*** Data for processing Section Begins ***
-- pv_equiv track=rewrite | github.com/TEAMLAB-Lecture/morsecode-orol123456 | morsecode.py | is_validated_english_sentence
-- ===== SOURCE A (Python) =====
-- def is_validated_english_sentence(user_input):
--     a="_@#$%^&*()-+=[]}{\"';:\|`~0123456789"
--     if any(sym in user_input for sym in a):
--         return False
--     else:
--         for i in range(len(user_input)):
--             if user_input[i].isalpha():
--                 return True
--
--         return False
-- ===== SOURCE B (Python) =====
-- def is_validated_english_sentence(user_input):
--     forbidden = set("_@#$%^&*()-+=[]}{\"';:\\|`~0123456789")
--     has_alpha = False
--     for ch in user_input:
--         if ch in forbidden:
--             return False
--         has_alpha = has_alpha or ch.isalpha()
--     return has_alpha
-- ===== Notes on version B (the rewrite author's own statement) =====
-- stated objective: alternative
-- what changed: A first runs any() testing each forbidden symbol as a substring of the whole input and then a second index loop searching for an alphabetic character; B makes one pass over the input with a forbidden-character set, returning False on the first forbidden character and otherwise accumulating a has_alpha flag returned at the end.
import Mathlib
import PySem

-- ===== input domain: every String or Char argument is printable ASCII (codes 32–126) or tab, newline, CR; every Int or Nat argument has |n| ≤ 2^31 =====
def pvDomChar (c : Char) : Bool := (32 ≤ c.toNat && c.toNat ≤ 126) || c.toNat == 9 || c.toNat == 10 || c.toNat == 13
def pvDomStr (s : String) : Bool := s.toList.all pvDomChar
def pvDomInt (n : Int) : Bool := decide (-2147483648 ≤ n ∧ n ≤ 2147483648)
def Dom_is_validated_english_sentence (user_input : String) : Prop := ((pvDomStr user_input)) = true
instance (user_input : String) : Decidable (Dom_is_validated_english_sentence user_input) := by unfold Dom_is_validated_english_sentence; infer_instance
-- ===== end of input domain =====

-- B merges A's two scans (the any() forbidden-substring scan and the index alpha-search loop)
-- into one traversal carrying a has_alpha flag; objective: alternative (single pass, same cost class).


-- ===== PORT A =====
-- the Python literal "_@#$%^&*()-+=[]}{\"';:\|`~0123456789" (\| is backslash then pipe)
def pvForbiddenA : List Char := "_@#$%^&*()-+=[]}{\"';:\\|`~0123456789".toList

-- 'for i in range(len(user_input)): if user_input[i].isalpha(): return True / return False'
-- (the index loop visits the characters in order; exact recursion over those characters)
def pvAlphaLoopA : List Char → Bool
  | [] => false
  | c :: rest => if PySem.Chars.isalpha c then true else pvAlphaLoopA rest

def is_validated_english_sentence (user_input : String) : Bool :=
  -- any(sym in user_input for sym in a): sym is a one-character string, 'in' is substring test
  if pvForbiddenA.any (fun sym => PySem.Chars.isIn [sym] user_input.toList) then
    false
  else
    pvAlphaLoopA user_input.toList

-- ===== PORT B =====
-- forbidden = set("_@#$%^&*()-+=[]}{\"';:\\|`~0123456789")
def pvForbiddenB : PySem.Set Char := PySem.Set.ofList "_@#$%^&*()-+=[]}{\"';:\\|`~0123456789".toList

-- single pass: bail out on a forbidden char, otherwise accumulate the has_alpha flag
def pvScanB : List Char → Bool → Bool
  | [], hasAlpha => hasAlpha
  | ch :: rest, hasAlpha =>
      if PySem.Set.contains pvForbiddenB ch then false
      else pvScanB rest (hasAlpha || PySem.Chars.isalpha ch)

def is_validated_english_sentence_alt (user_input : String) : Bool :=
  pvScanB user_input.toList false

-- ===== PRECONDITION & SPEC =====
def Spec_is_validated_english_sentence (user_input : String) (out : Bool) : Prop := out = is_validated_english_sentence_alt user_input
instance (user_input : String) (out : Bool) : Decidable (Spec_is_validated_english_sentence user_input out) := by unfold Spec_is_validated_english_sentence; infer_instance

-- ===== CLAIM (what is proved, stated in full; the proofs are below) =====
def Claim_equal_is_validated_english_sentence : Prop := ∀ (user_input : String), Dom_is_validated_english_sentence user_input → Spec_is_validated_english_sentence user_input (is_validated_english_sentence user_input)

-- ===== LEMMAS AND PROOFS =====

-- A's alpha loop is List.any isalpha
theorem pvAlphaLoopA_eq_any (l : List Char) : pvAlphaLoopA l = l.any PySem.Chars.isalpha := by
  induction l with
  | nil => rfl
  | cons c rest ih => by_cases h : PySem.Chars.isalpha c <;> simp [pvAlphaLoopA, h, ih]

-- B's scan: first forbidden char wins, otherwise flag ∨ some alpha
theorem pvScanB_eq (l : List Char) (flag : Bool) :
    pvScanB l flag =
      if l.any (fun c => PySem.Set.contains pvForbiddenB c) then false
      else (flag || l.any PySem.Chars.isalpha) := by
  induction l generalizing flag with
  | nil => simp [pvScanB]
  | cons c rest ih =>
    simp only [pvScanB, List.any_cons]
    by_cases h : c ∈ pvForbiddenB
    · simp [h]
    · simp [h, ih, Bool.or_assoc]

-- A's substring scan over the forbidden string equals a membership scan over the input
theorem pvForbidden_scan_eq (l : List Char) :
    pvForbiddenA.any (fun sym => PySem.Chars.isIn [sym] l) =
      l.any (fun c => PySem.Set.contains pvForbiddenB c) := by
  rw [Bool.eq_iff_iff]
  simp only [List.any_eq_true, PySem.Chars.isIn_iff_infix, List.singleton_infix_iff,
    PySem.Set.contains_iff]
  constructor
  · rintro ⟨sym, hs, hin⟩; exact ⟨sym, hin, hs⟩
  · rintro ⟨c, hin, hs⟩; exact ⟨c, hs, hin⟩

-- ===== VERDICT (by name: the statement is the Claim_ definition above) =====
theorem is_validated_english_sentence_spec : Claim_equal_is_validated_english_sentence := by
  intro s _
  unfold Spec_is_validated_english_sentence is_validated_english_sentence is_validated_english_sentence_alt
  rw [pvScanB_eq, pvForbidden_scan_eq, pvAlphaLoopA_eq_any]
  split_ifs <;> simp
*** Data for processing Section Ends ***
*** Data for processing Section Begins ***
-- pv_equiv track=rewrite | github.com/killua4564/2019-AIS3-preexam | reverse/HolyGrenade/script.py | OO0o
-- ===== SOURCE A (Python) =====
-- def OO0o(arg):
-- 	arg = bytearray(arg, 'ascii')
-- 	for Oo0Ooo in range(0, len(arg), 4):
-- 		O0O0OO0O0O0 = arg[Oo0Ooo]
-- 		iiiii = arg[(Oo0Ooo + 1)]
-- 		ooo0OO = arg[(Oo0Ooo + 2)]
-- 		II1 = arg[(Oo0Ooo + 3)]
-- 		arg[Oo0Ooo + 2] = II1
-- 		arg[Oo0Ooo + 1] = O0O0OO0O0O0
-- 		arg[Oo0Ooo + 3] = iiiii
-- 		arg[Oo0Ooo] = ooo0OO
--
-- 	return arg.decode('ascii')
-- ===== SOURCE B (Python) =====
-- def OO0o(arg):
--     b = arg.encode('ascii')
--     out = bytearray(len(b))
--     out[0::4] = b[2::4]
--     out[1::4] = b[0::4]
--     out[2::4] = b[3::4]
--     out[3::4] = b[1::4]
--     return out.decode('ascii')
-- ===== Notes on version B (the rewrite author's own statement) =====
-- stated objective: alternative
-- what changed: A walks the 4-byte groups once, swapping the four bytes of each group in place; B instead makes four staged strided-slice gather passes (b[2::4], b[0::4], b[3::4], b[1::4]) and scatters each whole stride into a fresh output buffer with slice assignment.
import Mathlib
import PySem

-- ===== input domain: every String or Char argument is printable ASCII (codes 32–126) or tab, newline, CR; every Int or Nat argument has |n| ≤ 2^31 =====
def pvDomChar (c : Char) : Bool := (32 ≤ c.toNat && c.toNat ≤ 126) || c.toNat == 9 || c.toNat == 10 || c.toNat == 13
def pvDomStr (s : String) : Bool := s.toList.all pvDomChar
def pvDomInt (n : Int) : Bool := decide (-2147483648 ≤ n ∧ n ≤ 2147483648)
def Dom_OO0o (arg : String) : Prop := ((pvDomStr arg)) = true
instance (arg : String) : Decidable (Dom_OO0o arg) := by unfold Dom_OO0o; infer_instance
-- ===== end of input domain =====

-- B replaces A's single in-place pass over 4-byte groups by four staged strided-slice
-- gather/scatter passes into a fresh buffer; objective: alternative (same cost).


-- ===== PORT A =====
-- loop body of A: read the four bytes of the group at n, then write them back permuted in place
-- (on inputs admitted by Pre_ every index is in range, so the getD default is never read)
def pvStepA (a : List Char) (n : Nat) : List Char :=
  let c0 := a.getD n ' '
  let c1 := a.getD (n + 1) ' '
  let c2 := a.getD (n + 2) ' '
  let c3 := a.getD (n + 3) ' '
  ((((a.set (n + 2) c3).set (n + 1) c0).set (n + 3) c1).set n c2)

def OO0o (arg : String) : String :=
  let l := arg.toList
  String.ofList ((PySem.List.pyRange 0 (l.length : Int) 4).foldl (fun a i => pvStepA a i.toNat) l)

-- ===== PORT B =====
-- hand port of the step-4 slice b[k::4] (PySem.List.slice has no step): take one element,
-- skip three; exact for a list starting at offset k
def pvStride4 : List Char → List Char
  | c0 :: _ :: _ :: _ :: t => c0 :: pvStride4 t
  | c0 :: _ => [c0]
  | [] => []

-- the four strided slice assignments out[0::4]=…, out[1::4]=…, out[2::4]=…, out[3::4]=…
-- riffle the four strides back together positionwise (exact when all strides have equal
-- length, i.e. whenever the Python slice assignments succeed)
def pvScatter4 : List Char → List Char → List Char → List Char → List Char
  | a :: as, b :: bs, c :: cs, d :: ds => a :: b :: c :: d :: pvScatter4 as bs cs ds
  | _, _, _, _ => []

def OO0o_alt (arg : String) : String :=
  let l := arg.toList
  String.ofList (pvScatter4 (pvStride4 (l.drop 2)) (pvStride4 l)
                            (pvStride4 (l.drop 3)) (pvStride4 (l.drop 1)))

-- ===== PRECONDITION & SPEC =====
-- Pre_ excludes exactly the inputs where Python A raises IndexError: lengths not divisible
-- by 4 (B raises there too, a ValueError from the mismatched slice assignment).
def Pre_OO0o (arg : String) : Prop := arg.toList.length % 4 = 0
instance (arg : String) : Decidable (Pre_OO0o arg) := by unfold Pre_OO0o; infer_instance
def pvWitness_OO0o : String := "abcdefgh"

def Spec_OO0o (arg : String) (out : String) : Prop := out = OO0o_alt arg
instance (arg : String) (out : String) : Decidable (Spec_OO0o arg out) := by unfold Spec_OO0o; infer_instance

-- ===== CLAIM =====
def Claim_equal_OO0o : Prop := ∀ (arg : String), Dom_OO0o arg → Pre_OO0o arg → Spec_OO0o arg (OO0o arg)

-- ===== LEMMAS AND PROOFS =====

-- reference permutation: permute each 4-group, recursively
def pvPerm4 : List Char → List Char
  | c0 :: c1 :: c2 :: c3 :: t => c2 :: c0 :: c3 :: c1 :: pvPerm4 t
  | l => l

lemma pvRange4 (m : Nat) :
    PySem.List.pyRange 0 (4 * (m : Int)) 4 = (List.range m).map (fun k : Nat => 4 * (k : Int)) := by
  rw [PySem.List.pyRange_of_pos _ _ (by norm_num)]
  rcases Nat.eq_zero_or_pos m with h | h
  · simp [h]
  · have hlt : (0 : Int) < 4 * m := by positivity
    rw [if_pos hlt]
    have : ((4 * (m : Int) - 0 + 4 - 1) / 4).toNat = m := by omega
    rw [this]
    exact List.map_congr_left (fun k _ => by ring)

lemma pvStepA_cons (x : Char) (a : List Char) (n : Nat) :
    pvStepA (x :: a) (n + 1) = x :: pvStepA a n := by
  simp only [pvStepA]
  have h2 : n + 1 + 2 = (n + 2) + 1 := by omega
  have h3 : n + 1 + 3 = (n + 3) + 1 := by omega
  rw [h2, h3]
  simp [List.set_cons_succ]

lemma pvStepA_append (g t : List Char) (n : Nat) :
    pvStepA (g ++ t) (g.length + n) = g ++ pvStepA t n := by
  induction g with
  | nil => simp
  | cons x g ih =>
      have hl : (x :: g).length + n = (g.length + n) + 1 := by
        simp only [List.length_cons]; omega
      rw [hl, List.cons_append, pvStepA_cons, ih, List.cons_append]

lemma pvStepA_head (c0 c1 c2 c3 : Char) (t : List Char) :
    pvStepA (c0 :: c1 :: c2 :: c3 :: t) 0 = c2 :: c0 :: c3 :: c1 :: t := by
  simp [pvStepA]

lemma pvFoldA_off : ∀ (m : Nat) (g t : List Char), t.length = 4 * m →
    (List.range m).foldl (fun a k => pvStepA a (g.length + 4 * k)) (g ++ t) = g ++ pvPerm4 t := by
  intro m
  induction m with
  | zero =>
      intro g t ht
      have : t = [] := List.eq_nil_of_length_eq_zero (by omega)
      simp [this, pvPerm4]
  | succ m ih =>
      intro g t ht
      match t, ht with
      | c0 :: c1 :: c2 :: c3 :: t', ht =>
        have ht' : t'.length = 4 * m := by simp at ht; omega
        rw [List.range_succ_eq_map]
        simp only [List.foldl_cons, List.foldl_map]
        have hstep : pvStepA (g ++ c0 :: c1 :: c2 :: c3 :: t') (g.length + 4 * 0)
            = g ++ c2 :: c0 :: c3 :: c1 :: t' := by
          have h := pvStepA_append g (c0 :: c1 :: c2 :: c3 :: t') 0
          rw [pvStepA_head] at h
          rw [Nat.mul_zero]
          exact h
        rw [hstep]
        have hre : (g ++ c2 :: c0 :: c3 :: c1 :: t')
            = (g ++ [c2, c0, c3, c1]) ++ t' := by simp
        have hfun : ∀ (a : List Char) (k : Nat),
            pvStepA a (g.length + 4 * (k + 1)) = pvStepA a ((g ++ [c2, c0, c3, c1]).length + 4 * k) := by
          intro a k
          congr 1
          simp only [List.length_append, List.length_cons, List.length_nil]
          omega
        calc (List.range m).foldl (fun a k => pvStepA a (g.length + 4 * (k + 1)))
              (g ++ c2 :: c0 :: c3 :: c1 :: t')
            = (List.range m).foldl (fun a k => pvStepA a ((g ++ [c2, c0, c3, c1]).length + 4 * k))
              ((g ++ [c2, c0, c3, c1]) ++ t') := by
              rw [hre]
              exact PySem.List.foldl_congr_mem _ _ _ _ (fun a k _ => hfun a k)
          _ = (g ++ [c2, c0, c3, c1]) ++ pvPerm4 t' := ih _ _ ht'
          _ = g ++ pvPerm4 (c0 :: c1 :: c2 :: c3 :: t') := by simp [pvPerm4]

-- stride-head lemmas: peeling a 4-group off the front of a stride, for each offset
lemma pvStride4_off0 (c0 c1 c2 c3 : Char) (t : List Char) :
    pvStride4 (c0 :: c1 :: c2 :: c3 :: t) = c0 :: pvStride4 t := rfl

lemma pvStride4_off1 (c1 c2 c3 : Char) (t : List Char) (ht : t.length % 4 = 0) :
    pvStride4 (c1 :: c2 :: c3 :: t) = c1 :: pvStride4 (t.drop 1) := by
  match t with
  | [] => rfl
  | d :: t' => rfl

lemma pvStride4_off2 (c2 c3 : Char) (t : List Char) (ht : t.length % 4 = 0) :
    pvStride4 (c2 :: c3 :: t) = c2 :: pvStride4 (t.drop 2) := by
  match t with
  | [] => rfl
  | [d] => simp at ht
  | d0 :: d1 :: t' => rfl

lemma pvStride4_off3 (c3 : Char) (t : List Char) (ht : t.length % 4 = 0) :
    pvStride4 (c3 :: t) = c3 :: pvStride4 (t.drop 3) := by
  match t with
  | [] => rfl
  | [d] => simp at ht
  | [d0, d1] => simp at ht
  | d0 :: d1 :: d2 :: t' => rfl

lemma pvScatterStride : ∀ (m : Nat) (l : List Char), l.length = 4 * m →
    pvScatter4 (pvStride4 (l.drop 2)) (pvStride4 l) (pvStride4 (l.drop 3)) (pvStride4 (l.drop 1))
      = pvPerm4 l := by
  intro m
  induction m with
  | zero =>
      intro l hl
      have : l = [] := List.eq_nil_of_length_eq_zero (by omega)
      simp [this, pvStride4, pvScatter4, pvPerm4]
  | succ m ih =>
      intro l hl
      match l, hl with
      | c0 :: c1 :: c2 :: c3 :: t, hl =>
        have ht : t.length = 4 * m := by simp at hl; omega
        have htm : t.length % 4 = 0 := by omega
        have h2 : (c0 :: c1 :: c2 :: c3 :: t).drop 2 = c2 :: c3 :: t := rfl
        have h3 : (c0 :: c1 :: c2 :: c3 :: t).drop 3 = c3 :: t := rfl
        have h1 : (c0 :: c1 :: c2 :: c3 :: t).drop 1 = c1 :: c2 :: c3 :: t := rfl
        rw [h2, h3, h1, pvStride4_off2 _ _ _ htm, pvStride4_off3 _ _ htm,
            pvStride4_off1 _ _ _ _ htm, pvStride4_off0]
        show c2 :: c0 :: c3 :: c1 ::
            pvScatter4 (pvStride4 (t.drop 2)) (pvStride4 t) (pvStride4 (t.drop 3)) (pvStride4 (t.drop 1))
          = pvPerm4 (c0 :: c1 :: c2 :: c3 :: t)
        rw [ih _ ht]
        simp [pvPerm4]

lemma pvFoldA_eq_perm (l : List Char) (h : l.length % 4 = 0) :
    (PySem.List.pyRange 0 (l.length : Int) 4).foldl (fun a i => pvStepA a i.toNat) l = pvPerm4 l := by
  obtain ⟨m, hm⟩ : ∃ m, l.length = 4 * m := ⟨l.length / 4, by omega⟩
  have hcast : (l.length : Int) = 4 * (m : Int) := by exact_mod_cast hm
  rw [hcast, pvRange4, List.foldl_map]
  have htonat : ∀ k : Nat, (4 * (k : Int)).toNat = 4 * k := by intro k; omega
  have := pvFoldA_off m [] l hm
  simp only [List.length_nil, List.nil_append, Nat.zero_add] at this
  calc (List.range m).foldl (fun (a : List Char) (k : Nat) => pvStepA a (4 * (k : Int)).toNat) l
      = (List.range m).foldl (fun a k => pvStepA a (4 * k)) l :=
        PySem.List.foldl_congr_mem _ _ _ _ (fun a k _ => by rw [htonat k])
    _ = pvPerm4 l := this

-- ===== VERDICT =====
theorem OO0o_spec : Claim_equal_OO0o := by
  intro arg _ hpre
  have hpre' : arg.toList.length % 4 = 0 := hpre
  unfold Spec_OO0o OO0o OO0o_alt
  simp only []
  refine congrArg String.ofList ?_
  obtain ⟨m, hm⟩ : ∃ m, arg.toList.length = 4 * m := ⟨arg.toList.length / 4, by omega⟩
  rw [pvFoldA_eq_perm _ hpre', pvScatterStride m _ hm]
*** Data for processing Section Ends ***
Exercise objective
Scan the entries above for the line containing "-- A's substring", and copy it and all lines after it exactly, down to and including the line containing "rw [Bool.eq_iff_iff]".

Result of this task
-- A's substring scan over the forbidden string equals a membership scan over the input
theorem pvForbidden_scan_eq (l : List Char) :
    pvForbiddenA.any (fun sym => PySem.Chars.isIn [sym] l) =
      l.any (fun c => PySem.Set.contains pvForbiddenB c) := by
  rw [Bool.eq_iff_iff]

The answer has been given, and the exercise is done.